Oregon by the Numbers: Survey Research Center helps clients master the art of surveys

By Luke Nearhood

Imagine working for the Department of Motor Vehicles, not as a desk clerk or driving test administrator, but at the central office in Salem. Imagine that you were tasked with ascertaining how best to allocate fuel tax revenue. This revenue comes from the tax on fuel purchased for cars and trucks, marine boats, off-highway vehicles and other motorized vehicles. How would you go about distributing the revenue to the agencies responsible for these vehicles?

A survey to determine the fuel used in each category might be a good option, but where to begin? The Oregon State University Survey Research Center is ready to help. Since 1973 the Survey Research Center (SRC) has been working with Oregon State faculty and state government agencies to help them conduct and analyze surveys.

In addition to working with more than 15 different agencies in Salem including the Oregon Department of Transportation, Oregon State Marine Board and Oregon Department of Fish and Wildlife, the SRC has worked with Oregon State University faculty and staff on a variety of projects. Examples range from investigations in applied economics to surveys of students graduating from the College of Science.

"It's fascinating because I learned so much about the state for each survey we work with," said Virginia Lesser, head of the Survey Research Center.

The art of survey design

The process of survey design involves first working with the client to determine the budget and the population to be surveyed. Throughout the entire process there is constant back and forth with the client to figure out exactly what they want and what is possible.
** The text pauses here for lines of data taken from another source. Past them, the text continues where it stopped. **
-- pv_equiv track=rewrite | github.com/lioalexandre-procurementor/easytech-wiki-fr | scripts/gen_generals_from_game.py | derive_category
-- ===== SOURCE A (Python) =====
-- def derive_category(stats_max: dict) -> str:
--     keys = ("infantry", "armor", "artillery", "navy", "airforce")
--     pairs = [(k, stats_max.get(k, 0)) for k in keys]
--     top = max(p[1] for p in pairs)
--     if top == 0:
--         return "balanced"
--     leaders = [k for k, v in pairs if v == top]
--     if len(leaders) > 1:
--         return "balanced"
--     mapping = {
--         "infantry": "infantry",
--         "armor": "tank",
--         "artillery": "artillery",
--         "navy": "navy",
--         "airforce": "airforce",
--     }
--     return mapping[leaders[0]]
-- ===== SOURCE B (Python) =====
-- def derive_category(stats_max: dict) -> str:
--     keys = ("infantry", "armor", "artillery", "navy", "airforce")
--     best_key = keys[0]
--     best_val = stats_max.get(best_key, 0)
--     tie = False
--     for k in keys[1:]:
--         v = stats_max.get(k, 0)
--         if v > best_val:
--             best_val, best_key, tie = v, k, False
--         elif v == best_val:
--             tie = True
--     if best_val == 0 or tie:
--         return "balanced"
--     return "tank" if best_key == "armor" else best_key
-- ===== Notes on version B (the rewrite author's own statement) =====
-- stated objective: simpler
-- what changed: A builds a pair list, takes the max in a second pass and filters the leaders in a third; B does one scan over the fixed key tuple maintaining best value, best key and a tie flag.
import Mathlib
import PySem

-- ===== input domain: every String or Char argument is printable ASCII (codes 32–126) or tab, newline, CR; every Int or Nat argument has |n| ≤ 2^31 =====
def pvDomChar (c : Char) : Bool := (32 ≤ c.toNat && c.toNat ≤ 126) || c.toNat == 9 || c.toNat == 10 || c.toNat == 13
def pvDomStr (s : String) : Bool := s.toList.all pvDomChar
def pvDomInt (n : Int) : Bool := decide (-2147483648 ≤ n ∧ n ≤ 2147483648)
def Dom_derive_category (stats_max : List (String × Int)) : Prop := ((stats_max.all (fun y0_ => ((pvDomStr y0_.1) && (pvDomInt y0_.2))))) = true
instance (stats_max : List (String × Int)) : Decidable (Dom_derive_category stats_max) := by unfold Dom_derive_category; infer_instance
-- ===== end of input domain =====

-- B replaces A's three passes (pair list, max, leader filter) with one scan keeping best value, best key and a tie flag; objective: simpler.

-- ===== PORT A =====
def derive_category (stats_max : List (String × Int)) : String :=
  let keys : List String := ["infantry", "armor", "artillery", "navy", "airforce"]
  let pairs := keys.map (fun k => (k, PySem.Dict.getD (PySem.Dict.mk stats_max) k 0))
  -- Python `max(...)` over a nonempty sequence: fold max over the tail starting from the head
  let top := match pairs.map Prod.snd with
    | [] => 0   -- unreachable: `pairs` has five elements
    | v :: vs => vs.foldl max v
  if top == 0 then "balanced"
  else
    let leaders := (pairs.filter (fun p => p.2 == top)).map Prod.fst
    if leaders.length > 1 then "balanced"
    else
      let mapping : PySem.Dict String String := PySem.Dict.mk
        [("infantry", "infantry"), ("armor", "tank"), ("artillery", "artillery"),
         ("navy", "navy"), ("airforce", "airforce")]
      match PySem.List.pyGet? leaders 0 with
      | some k => (PySem.Dict.get? mapping k).getD ""   -- KeyError impossible: leaders ⊆ keys
      | none => ""   -- unreachable: `leaders` is nonempty here

-- ===== PORT B =====
def derive_category_alt (stats_max : List (String × Int)) : String :=
  let st := ["armor", "artillery", "navy", "airforce"].foldl
    (fun st k =>
      if PySem.Dict.getD (PySem.Dict.mk stats_max) k 0 > st.1 then
        (PySem.Dict.getD (PySem.Dict.mk stats_max) k 0, k, false)
      else if PySem.Dict.getD (PySem.Dict.mk stats_max) k 0 == st.1 then (st.1, st.2.1, true)
      else st)
    (PySem.Dict.getD (PySem.Dict.mk stats_max) "infantry" 0, "infantry", false)
  if st.1 == 0 || st.2.2 then "balanced"
  else if st.2.1 == "armor" then "tank" else st.2.1

-- ===== PRECONDITION & SPEC =====
def Spec_derive_category (stats_max : List (String × Int)) (out : String) : Prop := out = derive_category_alt stats_max
instance (stats_max : List (String × Int)) (out : String) : Decidable (Spec_derive_category stats_max out) := by unfold Spec_derive_category; infer_instance

-- ===== CLAIM (what is proved, stated in full; the proofs are below) =====
def Claim_equal_derive_category : Prop := ∀ (stats_max : List (String × Int)), Dom_derive_category stats_max → Spec_derive_category stats_max (derive_category stats_max)

-- ===== LEMMAS AND PROOFS =====

def pvFirstKey : List (String × Int) → Int → String
  | [], _ => ""
  | (k, v) :: r, m => if v = m then k else pvFirstKey r m

lemma pv_le_foldl_max (l : List Int) (a : Int) : a ≤ l.foldl max a := by
  induction l generalizing a with
  | nil => simp
  | cons x xs ih => exact le_trans (le_max_left a x) (ih (max a x))

lemma pv_loop_inv (d : PySem.Dict String Int) (l : List String) (v0 : Int) (k0 : String) (t0 : Bool) :
    l.foldl
      (fun st k =>
        if PySem.Dict.getD d k 0 > st.1 then (PySem.Dict.getD d k 0, k, false)
        else if PySem.Dict.getD d k 0 == st.1 then (st.1, st.2.1, true)
        else st)
      (v0, k0, t0)
    = ((l.map (fun k => PySem.Dict.getD d k 0)).foldl max v0,
       pvFirstKey ((k0, v0) :: l.map (fun k => (k, PySem.Dict.getD d k 0)))
         ((l.map (fun k => PySem.Dict.getD d k 0)).foldl max v0),
       decide (2 ≤ (v0 :: l.map (fun k => PySem.Dict.getD d k 0)).count
           ((l.map (fun k => PySem.Dict.getD d k 0)).foldl max v0))
         || (t0 && decide (v0 = (l.map (fun k => PySem.Dict.getD d k 0)).foldl max v0))) := by
  induction l generalizing v0 k0 t0 with
  | nil => simp [pvFirstKey]
  | cons k ks ih =>
    simp only [List.foldl_cons, List.map_cons]
    rcases lt_trichotomy v0 (PySem.Dict.getD d k 0) with hgt | heq | hlt
    · -- strict new max
      rw [show (if PySem.Dict.getD d k 0 > v0 then (PySem.Dict.getD d k 0, k, false)
        else if PySem.Dict.getD d k 0 == v0 then (v0, k0, true)
        else (v0, k0, t0)) = (PySem.Dict.getD d k 0, k, false) by
          simp [hgt]]
      rw [ih]
      have hmax : max v0 (PySem.Dict.getD d k 0) = PySem.Dict.getD d k 0 := max_eq_right hgt.le
      have hle := pv_le_foldl_max (ks.map (fun k => PySem.Dict.getD d k 0)) (PySem.Dict.getD d k 0)
      have hne : v0 ≠ (ks.map (fun k => PySem.Dict.getD d k 0)).foldl max (PySem.Dict.getD d k 0) := by
        intro h; omega
      simp only [hmax, Prod.mk.injEq]
      refine ⟨by trivial, ?_, ?_⟩
      · simp [pvFirstKey, hne]
      · simp [List.count_cons, hne]
    · -- equal: tie
      rw [show (if PySem.Dict.getD d k 0 > v0 then (PySem.Dict.getD d k 0, k, false)
        else if PySem.Dict.getD d k 0 == v0 then (v0, k0, true)
        else (v0, k0, t0)) = (v0, k0, true) by
          simp [← heq]]
      rw [ih]
      have hmax : max v0 (PySem.Dict.getD d k 0) = v0 := by omega
      simp only [hmax, Prod.mk.injEq]
      by_cases hvM : v0 = (ks.map (fun k => PySem.Dict.getD d k 0)).foldl max v0
      · have h2 : PySem.Dict.getD d k 0 = (ks.map (fun k => PySem.Dict.getD d k 0)).foldl max v0 := by
          omega
        refine ⟨by trivial, ?_, ?_⟩
        · rw [← hvM]; simp [pvFirstKey]
        · rw [← hvM, show PySem.Dict.getD d k 0 = v0 from heq.symm]
          simp
      · have h2 : ¬ PySem.Dict.getD d k 0 = (ks.map (fun k => PySem.Dict.getD d k 0)).foldl max v0 := by
          omega
        refine ⟨by trivial, ?_, ?_⟩
        · simp only [pvFirstKey]
          simp [hvM, h2]
        · simp [hvM, h2]
    · -- smaller: unchanged
      have h1 : ¬ (PySem.Dict.getD d k 0 > v0) := by omega
      have h2 : ¬ ((PySem.Dict.getD d k 0 == v0) = true) := by simp; omega
      rw [show (if PySem.Dict.getD d k 0 > v0 then (PySem.Dict.getD d k 0, k, false)
        else if PySem.Dict.getD d k 0 == v0 then (v0, k0, true)
        else (v0, k0, t0)) = (v0, k0, t0) by rw [if_neg h1, if_neg h2]]
      rw [ih]
      have hmax : max v0 (PySem.Dict.getD d k 0) = v0 := max_eq_left hlt.le
      have hle := pv_le_foldl_max (ks.map (fun k => PySem.Dict.getD d k 0)) v0
      have hne : ¬ PySem.Dict.getD d k 0 = (ks.map (fun k => PySem.Dict.getD d k 0)).foldl max v0 := by
        intro h; omega
      simp only [hmax, Prod.mk.injEq]
      refine ⟨by trivial, ?_, ?_⟩
      · simp only [pvFirstKey]
        by_cases hv0M : v0 = (ks.map (fun k => PySem.Dict.getD d k 0)).foldl max v0
        · rw [← hv0M]; simp
        · simp [hv0M, hne]
      · simp [List.count_cons, hne]

set_option maxHeartbeats 4000000 in
lemma pv_core (a b c d e t : Int)
    (hch : t = a ∨ t = b ∨ t = c ∨ t = d ∨ t = e) :
    (if (t == 0) = true then "balanced"
      else
        if (List.map Prod.fst
              (List.filter (fun p => p.2 == t)
                [("infantry", a), ("armor", b), ("artillery", c), ("navy", d), ("airforce", e)])).length > 1 then
          "balanced"
        else
          match PySem.List.pyGet?
              (List.map Prod.fst
                (List.filter (fun p => p.2 == t)
                  [("infantry", a), ("armor", b), ("artillery", c), ("navy", d), ("airforce", e)])) 0 with
          | some k => ((PySem.Dict.mk [("infantry", "infantry"), ("armor", "tank"),
              ("artillery", "artillery"), ("navy", "navy"), ("airforce", "airforce")]).get? k).getD ""
          | none => "")
    = (if (t == 0 || (decide (2 ≤ List.count t [a, b, c, d, e]) || false && decide (a = t))) = true then
        "balanced"
      else
        if (pvFirstKey [("infantry", a), ("armor", b), ("artillery", c), ("navy", d), ("airforce", e)] t
              == "armor") = true then "tank"
        else pvFirstKey [("infantry", a), ("armor", b), ("artillery", c), ("navy", d), ("airforce", e)] t) := by
  by_cases h1 : a = t <;> by_cases h2 : b = t <;> by_cases h3 : c = t <;> by_cases h4 : d = t <;>
    by_cases h5 : e = t
  all_goals try (exfalso; rcases hch with h | h | h | h | h <;> omega)
  all_goals try simp_all [pvFirstKey, List.count_cons, List.filter, PySem.List.pyGet?,
    PySem.List.pyIdx?, PySem.Dict.get?]
  all_goals try (intro _)
  all_goals try (repeat' split)
  all_goals try subst_vars
  all_goals try simp_all [pvFirstKey, List.filter, PySem.List.pyGet?, PySem.List.pyIdx?,
    PySem.Dict.get?, List.find?]
  all_goals try subst_vars
  all_goals simp

set_option maxHeartbeats 1000000 in
theorem pv_eq (s : List (String × Int)) : derive_category s = derive_category_alt s := by
  simp only [derive_category, derive_category_alt]
  rw [pv_loop_inv]
  simp only [List.map_cons, List.map_nil, List.foldl_cons, List.foldl_nil]
  refine pv_core _ _ _ _ _ _ ?_
  rcases max_choice (max (max (max (PySem.Dict.getD (PySem.Dict.mk s) "infantry" 0)
      (PySem.Dict.getD (PySem.Dict.mk s) "armor" 0)) (PySem.Dict.getD (PySem.Dict.mk s) "artillery" 0))
      (PySem.Dict.getD (PySem.Dict.mk s) "navy" 0)) (PySem.Dict.getD (PySem.Dict.mk s) "airforce" 0) with h | h
  · rw [h]
    rcases max_choice (max (max (PySem.Dict.getD (PySem.Dict.mk s) "infantry" 0)
        (PySem.Dict.getD (PySem.Dict.mk s) "armor" 0)) (PySem.Dict.getD (PySem.Dict.mk s) "artillery" 0))
        (PySem.Dict.getD (PySem.Dict.mk s) "navy" 0) with h | h
    · rw [h]
      rcases max_choice (max (PySem.Dict.getD (PySem.Dict.mk s) "infantry" 0)
          (PySem.Dict.getD (PySem.Dict.mk s) "armor" 0)) (PySem.Dict.getD (PySem.Dict.mk s) "artillery" 0) with h | h
      · rw [h]
        rcases max_choice (PySem.Dict.getD (PySem.Dict.mk s) "infantry" 0)
            (PySem.Dict.getD (PySem.Dict.mk s) "armor" 0) with h | h <;> rw [h] <;> tauto
      · tauto
    · tauto
  · tauto

-- ===== VERDICT (by name: the statement is the Claim_ definition above) =====
theorem derive_category_spec : Claim_equal_derive_category := by
  intro s _
  unfold Spec_derive_category
  exact pv_eq s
Sometimes clients come in looking to survey a specific segment of the population, such as people who use their service. However, there is often no way of knowing exactly who comprises that population. An important component in designing surveys is to determine and accurately define the population from which the results are gathered. In order to obtain measures of confidence around any estimates, probability sampling must be used.

With probability sampling, every member of the population has an equal chance of being surveyed because they are drawn from a random distribution.
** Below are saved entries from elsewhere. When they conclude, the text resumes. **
set_option maxHeartbeats 1000000 in
-- the loop invariant: A's insertion-sort fold over the concatenation tracks B's bucket fold
lemma fft_foldl_inv (xs : List (List (String × String))) :
    ∀ b0 b1 b2 b3 b4 b5 : List (List (String × String)),
    (∀ y ∈ b0, fftB_idx y = 0) → (∀ y ∈ b1, fftB_idx y = 1) →
    (∀ y ∈ b2, fftB_idx y = 2) → (∀ y ∈ b3, fftB_idx y = 3) →
    (∀ y ∈ b4, fftB_idx y = 4) → (∀ y ∈ b5, fftB_idx y = 5) →
    xs.foldl (fun acc x => PySem.List.insertBy (fun a c => decide (fftA_key a < fftA_key c)) x acc)
      ([b0, b1, b2, b3, b4, b5].flatten) = (xs.foldl fftB_push [b0, b1, b2, b3, b4, b5]).flatten := by
  induction xs with
  | nil => intro _ _ _ _ _ _ _ _ _ _ _ _; rfl
  | cons x t ih =>
    intro b0 b1 b2 b3 b4 b5 h0 h1 h2 h3 h4 h5
    have hle := fft_idx_le x
    simp only [List.foldl_cons]
    rw [fft_insert_concat b0 b1 b2 b3 b4 b5 x h0 h1 h2 h3 h4 h5]
    by_cases e0 : fftB_idx x = 0
    · have hp : fftB_push [b0, b1, b2, b3, b4, b5] x = [b0 ++ [x], b1, b2, b3, b4, b5] := by
        simp [fftB_push, e0, List.modify]
      rw [hp]
      exact ih _ _ _ _ _ _ (fft_pure_append h0 e0) h1 h2 h3 h4 h5
    by_cases e1 : fftB_idx x = 1
    · have hp : fftB_push [b0, b1, b2, b3, b4, b5] x = [b0, b1 ++ [x], b2, b3, b4, b5] := by
        simp [fftB_push, e1, List.modify]
      rw [hp]
      exact ih _ _ _ _ _ _ h0 (fft_pure_append h1 e1) h2 h3 h4 h5
    by_cases e2 : fftB_idx x = 2
    · have hp : fftB_push [b0, b1, b2, b3, b4, b5] x = [b0, b1, b2 ++ [x], b3, b4, b5] := by
        simp [fftB_push, e2, List.modify]
      rw [hp]
      exact ih _ _ _ _ _ _ h0 h1 (fft_pure_append h2 e2) h3 h4 h5
    by_cases e3 : fftB_idx x = 3
    · have hp : fftB_push [b0, b1, b2, b3, b4, b5] x = [b0, b1, b2, b3 ++ [x], b4, b5] := by
        simp [fftB_push, e3, List.modify]
      rw [hp]
      exact ih _ _ _ _ _ _ h0 h1 h2 (fft_pure_append h3 e3) h4 h5
    by_cases e4 : fftB_idx x = 4
    · have hp : fftB_push [b0, b1, b2, b3, b4, b5] x = [b0, b1, b2, b3, b4 ++ [x], b5] := by
        simp [fftB_push, e4, List.modify]
      rw [hp]
      exact ih _ _ _ _ _ _ h0 h1 h2 h3 (fft_pure_append h4 e4) h5
    have e5 : fftB_idx x = 5 := by omega
    have hp : fftB_push [b0, b1, b2, b3, b4, b5] x = [b0, b1, b2, b3, b4, b5 ++ [x]] := by
      simp [fftB_push, e5, List.modify]
    rw [hp]
    exact ih _ _ _ _ _ _ h0 h1 h2 h3 h4 (fft_pure_append h5 e5)

-- stability: A's sorted(findings, key=…) IS the concatenation of B's six buckets
lemma fft_sorted_eq_buckets (xs : List (List (String × String))) :
    PySem.List.sorted xs fftA_key false = (xs.foldl fftB_push [[], [], [], [], [], []]).flatten := by
  rw [PySem.List.sorted_eq_foldl_insertBy]
  have h := fft_foldl_inv xs [] [] [] [] [] []
    (by simp) (by simp) (by simp) (by simp) (by simp) (by simp)
  simpa using h

lemma fft_join_append (sep : List Char) (xs ys : List (List Char)) (hx : xs ≠ []) (hy : ys ≠ []) :
    PySem.Chars.join sep (xs ++ ys) = PySem.Chars.join sep xs ++ sep ++ PySem.Chars.join sep ys := by
  induction xs with
  | nil => exact absurd rfl hx
  | cons p t ih =>
    cases t with
    | nil =>
      cases ys with
      | nil => exact absurd rfl hy
      | cons q u =>
        rw [List.singleton_append, PySem.Chars.join_cons_cons, PySem.Chars.join_singleton]
    | cons q t' =>
      rw [List.cons_append, List.cons_append, PySem.Chars.join_cons_cons]
      have ih' := ih (by simp)
      rw [List.cons_append] at ih'
      rw [ih', PySem.Chars.join_cons_cons]
      simp [List.append_assoc]

lemma fft_row_eq : fftA_row = fftB_row := rfl

-- ===== VERDICT (by name: the statement is the Claim_ definition above) =====
theorem format_findings_table_spec : Claim_equal_format_findings_table := by
  unfold Claim_equal_format_findings_table
  intro findings _
  unfold Spec_format_findings_table
  cases findings with
  | nil => rfl
  | cons f t =>
    simp only [format_findings_table, format_findings_table_alt]
    rw [PySem.List.foldl_append_singleton_eq_map]
    have hrows : ((f :: t).foldl fftB_push [[], [], [], [], [], []]).flatMap
        (fun bucket => bucket.map fftB_row) =
        (PySem.List.sorted (f :: t) fftA_key false).map fftA_row := by
      rw [fft_sorted_eq_buckets, fft_row_eq]
      simp [List.flatMap, List.map_flatten]
    have hne : (PySem.List.sorted (f :: t) fftA_key false).map fftA_row ≠ [] := by
      simp [PySem.List.sorted_eq_nil_iff]
    rw [hrows]
    congr 1
    generalize (PySem.List.sorted (f :: t) fftA_key false).map fftA_row = rows at hne
    cases rows with
    | nil => exact absurd rfl hne
    | cons r rs =>
      rw [show ([List.replicate 60 '=', "FINDINGS SUMMARY".toList, List.replicate 60 '='] ++
            (r :: rs) ++ [List.replicate 60 '='] ++
            ["Total: ".toList ++ PySem.Int.toChars ((f :: t).length : Int) ++ " findings".toList] :
            List (List Char)) =
          List.replicate 60 '=' :: "FINDINGS SUMMARY".toList :: List.replicate 60 '=' ::
            r :: (rs ++ [List.replicate 60 '=',
              "Total: ".toList ++ PySem.Int.toChars ((f :: t).length : Int) ++ " findings".toList]) by
        simp]
      rw [PySem.Chars.join_cons_cons, PySem.Chars.join_cons_cons, PySem.Chars.join_cons_cons,
          ← List.cons_append,
          fft_join_append _ (r :: rs) _ (by simp) (by simp),
          PySem.Chars.join_cons_cons, PySem.Chars.join_singleton]
      simp only [List.append_assoc, List.cons_append, List.nil_append]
In contrast, non-probability sampling involves selecting from a non-random distribution, such as those who seek out a survey to participate in. Due to the lack of a random selection of individuals, it's impossible to identify biases or compute other measurements. Therefore, data collected using non-probability sampling should be interpreted with caution due to the impact of selection bias.

"So the challenge I have is working with a client to figure out how to get the opinions they need when they don't know who the people are that use their service," Lesser said.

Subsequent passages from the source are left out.